CONCEPT Cited by 1 source
Index selectivity¶
Selectivity is the fraction of a table's rows that a
query predicate against an indexed column is expected to
match — expressed as COUNT(DISTINCT col) / COUNT(*),
a number between 0.0000 and 1.0000. The higher the
ratio, the more effectively the index narrows the row set,
and the more attractive it is to the query optimiser when
multiple indexes could satisfy the same query.
(Source: sources/2026-04-21-planetscale-why-isnt-mysql-using-my-index.)
Formula and intuition¶
SELECT
COUNT(DISTINCT first_name) / COUNT(*) AS first_name,
COUNT(DISTINCT state) / COUNT(*) AS state
FROM people;
Aaron Francis's worked numbers on a 491,583-row people
table:
| column | selectivity |
|---|---|
id |
1.0000 |
first_name |
0.0060 |
state |
0.0000 (rounds down from ~4 × 10⁻⁶) |
A unique index is perfectly selective by definition:
COUNT(DISTINCT id) = COUNT(*), so the ratio is 1.0000.
Why it matters to the planner¶
When two or more indexes could answer a query, the MySQL optimiser picks the more selective one:
the optimizer has decided that the
first_nameindex is the best choice because thefirst_nameindex is more selective.— Aaron Francis, Why isn't MySQL using my index?
The reasoning is mechanical: more selective index → fewer
matching rows found in the B+tree walk → fewer clustered-
index walks to fetch full rows in the
two-step secondary-index
lookup. Francis's worked EXPLAIN on WHERE first_name =
'Aaron' AND state = 'TX' picks the first_name index:
possible_keys: first_name, state, key: first_name,
rows: 180. The state index with 2 distinct values is
structurally a worse choice: rows: ~246,944 estimated when
forced via USE INDEX (state) — a ~1,370× regression.
Selectivity vs cardinality¶
Selectivity and cardinality are related but distinct:
- Cardinality is the count of distinct values —
3,009 distinct
first_names on thepeopletable. - Selectivity is the ratio — 3,009 / 491,583 = 0.0060.

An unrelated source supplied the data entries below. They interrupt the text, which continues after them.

-- pv_equiv track=rewrite | github.com/sudo-boo/cs378-lab5 | Lab02/xtras/decoder.py | brute_force_correct
-- ===== SOURCE A (Python) =====
-- def xor(a, b):
--     """Performs XOR operation between two binary strings."""
--     result = []
--     for i in range(1, len(b)):
--         if a[i] == b[i]:
--             result.append('0')
--         else:
--             result.append('1')
--     return ''.join(result)
--
-- def mod2div(dividend, divisor):
--     """Performs modulo-2 division (bitwise XOR division)."""
--     pick = len(divisor)
--     tmp = dividend[0:pick]
--
--     while pick < len(dividend):
--         if tmp[0] == '1':
--             tmp = xor(divisor, tmp) + dividend[pick]
--         else:
--             tmp = xor('0'*pick, tmp) + dividend[pick]
--         pick += 1
--
--     if tmp[0] == '1':
--         tmp = xor(divisor, tmp)
--     else:
--         tmp = xor('0'*pick, tmp)
--
--     return tmp
--
-- def check_data(received_data, key):
--     """Checks received data for errors using the CRC key."""
--     remainder = mod2div(received_data, key)
--     return remainder == '0' * (len(key) - 1)
--
-- def brute_force_correct(data, key):
--     """Performs brute-force correction by trying all 1-bit and 2-bit flips with optimizations."""
--     n = len(data)
--
--     # Check all 1-bit flips
--     for i in range(n):
--         flipped_data = data[:i] + ('1' if data[i] == '0' else '0') + data[i+1:]
--         if check_data(flipped_data, key):
--             return flipped_data, [i]
--
--     # Check all 2-bit flips
--     for i in range(n):
--         for j in range(i + 1, n):
--             flipped_data = data[:i] + ('1' if data[i] == '0' else '0') + data[i + 1:j] + ('1' if data[j] == '0' else '0') + data[j + 1:]
--             if check_data(flipped_data, key):
--                 return flipped_data, [i, j]
--
--     return None, []
-- ===== SOURCE B (Python) =====
-- def _rem(bits, kb):
--     """CRC remainder (last k-1 bits of mod-2 division) of a bit list, k = len(kb)."""
--     k = len(kb)
--     window = list(bits[:k])
--     for b in bits[k:]:
--         if window[0]:
--             window = [window[t] ^ kb[t] for t in range(1, k)]
--         else:
--             window = window[1:]
--         window.append(b)
--     if window[0]:
--         return [window[t] ^ kb[t] for t in range(1, k)]
--     return window[1:]
--
--
-- def _apply(data, idxs):
--     chars = list(data)
--     for i in idxs:
--         chars[i] = '1' if chars[i] == '0' else '0'
--     return ''.join(chars)
--
--
-- def brute_force_correct(data, key):
--     """Syndrome-based correction: by linearity of CRC division over GF(2),
--     the remainder of data with bits flipped at positions P equals the
--     remainder of data XOR-ed with the remainders of the unit vectors e_i,
--     i in P.  So precompute all single-bit syndromes once and compare
--     syndromes instead of re-running the division for every candidate."""
--     n, k = len(data), len(key)
--     if n == 0:
--         return None, []
--     if n < k:
--         # the remainder is shorter than the k-1 zero string: no candidate can pass
--         return None, []
--     kb = [c == '1' for c in key]
--     bits = [c == '1' for c in data]
--     S = _rem(bits, kb)
--     syn = [_rem([t == i for t in range(n)], kb) for i in range(n)]
--     for i in range(n):
--         if S == syn[i]:
--             return _apply(data, [i]), [i]
--     for i in range(n):
--         target = [a ^ b for a, b in zip(S, syn[i])]
--         for j in range(i + 1, n):
--             if syn[j] == target:
--                 return _apply(data, [i, j]), [i, j]
--     return None, []
-- ===== Notes on version B (the rewrite author's own statement) =====
-- stated objective: faster
-- what changed: B exploits GF(2)-linearity of CRC division: it computes the data's remainder and all n single-bit syndromes once, then tests each 1-bit candidate by syndrome equality and each 2-bit candidate by an O(k) syndrome comparison, never re-building a flipped string or re-running the division per candidate.
-- outside the precondition, e.g. on brute_force_correct('ab', '11'): A returns ('a0', [1]), B returns ('00', [0, 1]); on brute_force_correct('0', ''): A raises IndexError, B raises IndexError
import Mathlib
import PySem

Cardinality alone is misleading without knowing the table
size. "Knowing that there are 3,009 distinct values in the
first_name column is interesting, but we have no idea if
that's a relatively high or low number compared to the
whole table!" The MySQL optimiser's persistent statistics
store cardinality (see
concepts/mysql-index-statistics) and derive selectivity
from it at query-plan time.
The skew caveat¶
Average selectivity is a rule of thumb, not a guarantee.
Skewed data breaks
the model: a type column with 99% "user" + 1% "admin"
has average selectivity of ~2 distinct / N rows ≈ 0, but
is highly selective for admin queries (matching 1% of
rows) and useless for user queries (matching 99%).
Francis canonicalises the caveat verbatim:
while checking average selectivity is a good rule of thumb, pay careful attention to unevenly distributed data.
— Aaron Francis, Why isn't MySQL using my index?
Mitigation: partial indexes (Postgres), functional indexes that narrow to the rare value, or tolerate that the index is only useful for the infrequent value.
Seen in¶
- sources/2026-04-21-planetscale-why-isnt-mysql-using-my-index — root-of-framing post: formula, worked 491,583-row example, optimiser-picks-more-selective rule, 1,370× regression when forcing wrong index, skew caveat.
Related¶
- concepts/index-cardinality — the count underneath the ratio.
- concepts/mysql-index-statistics — the sampled cardinality the planner actually uses.
- concepts/skewed-column-selectivity — when average selectivity lies.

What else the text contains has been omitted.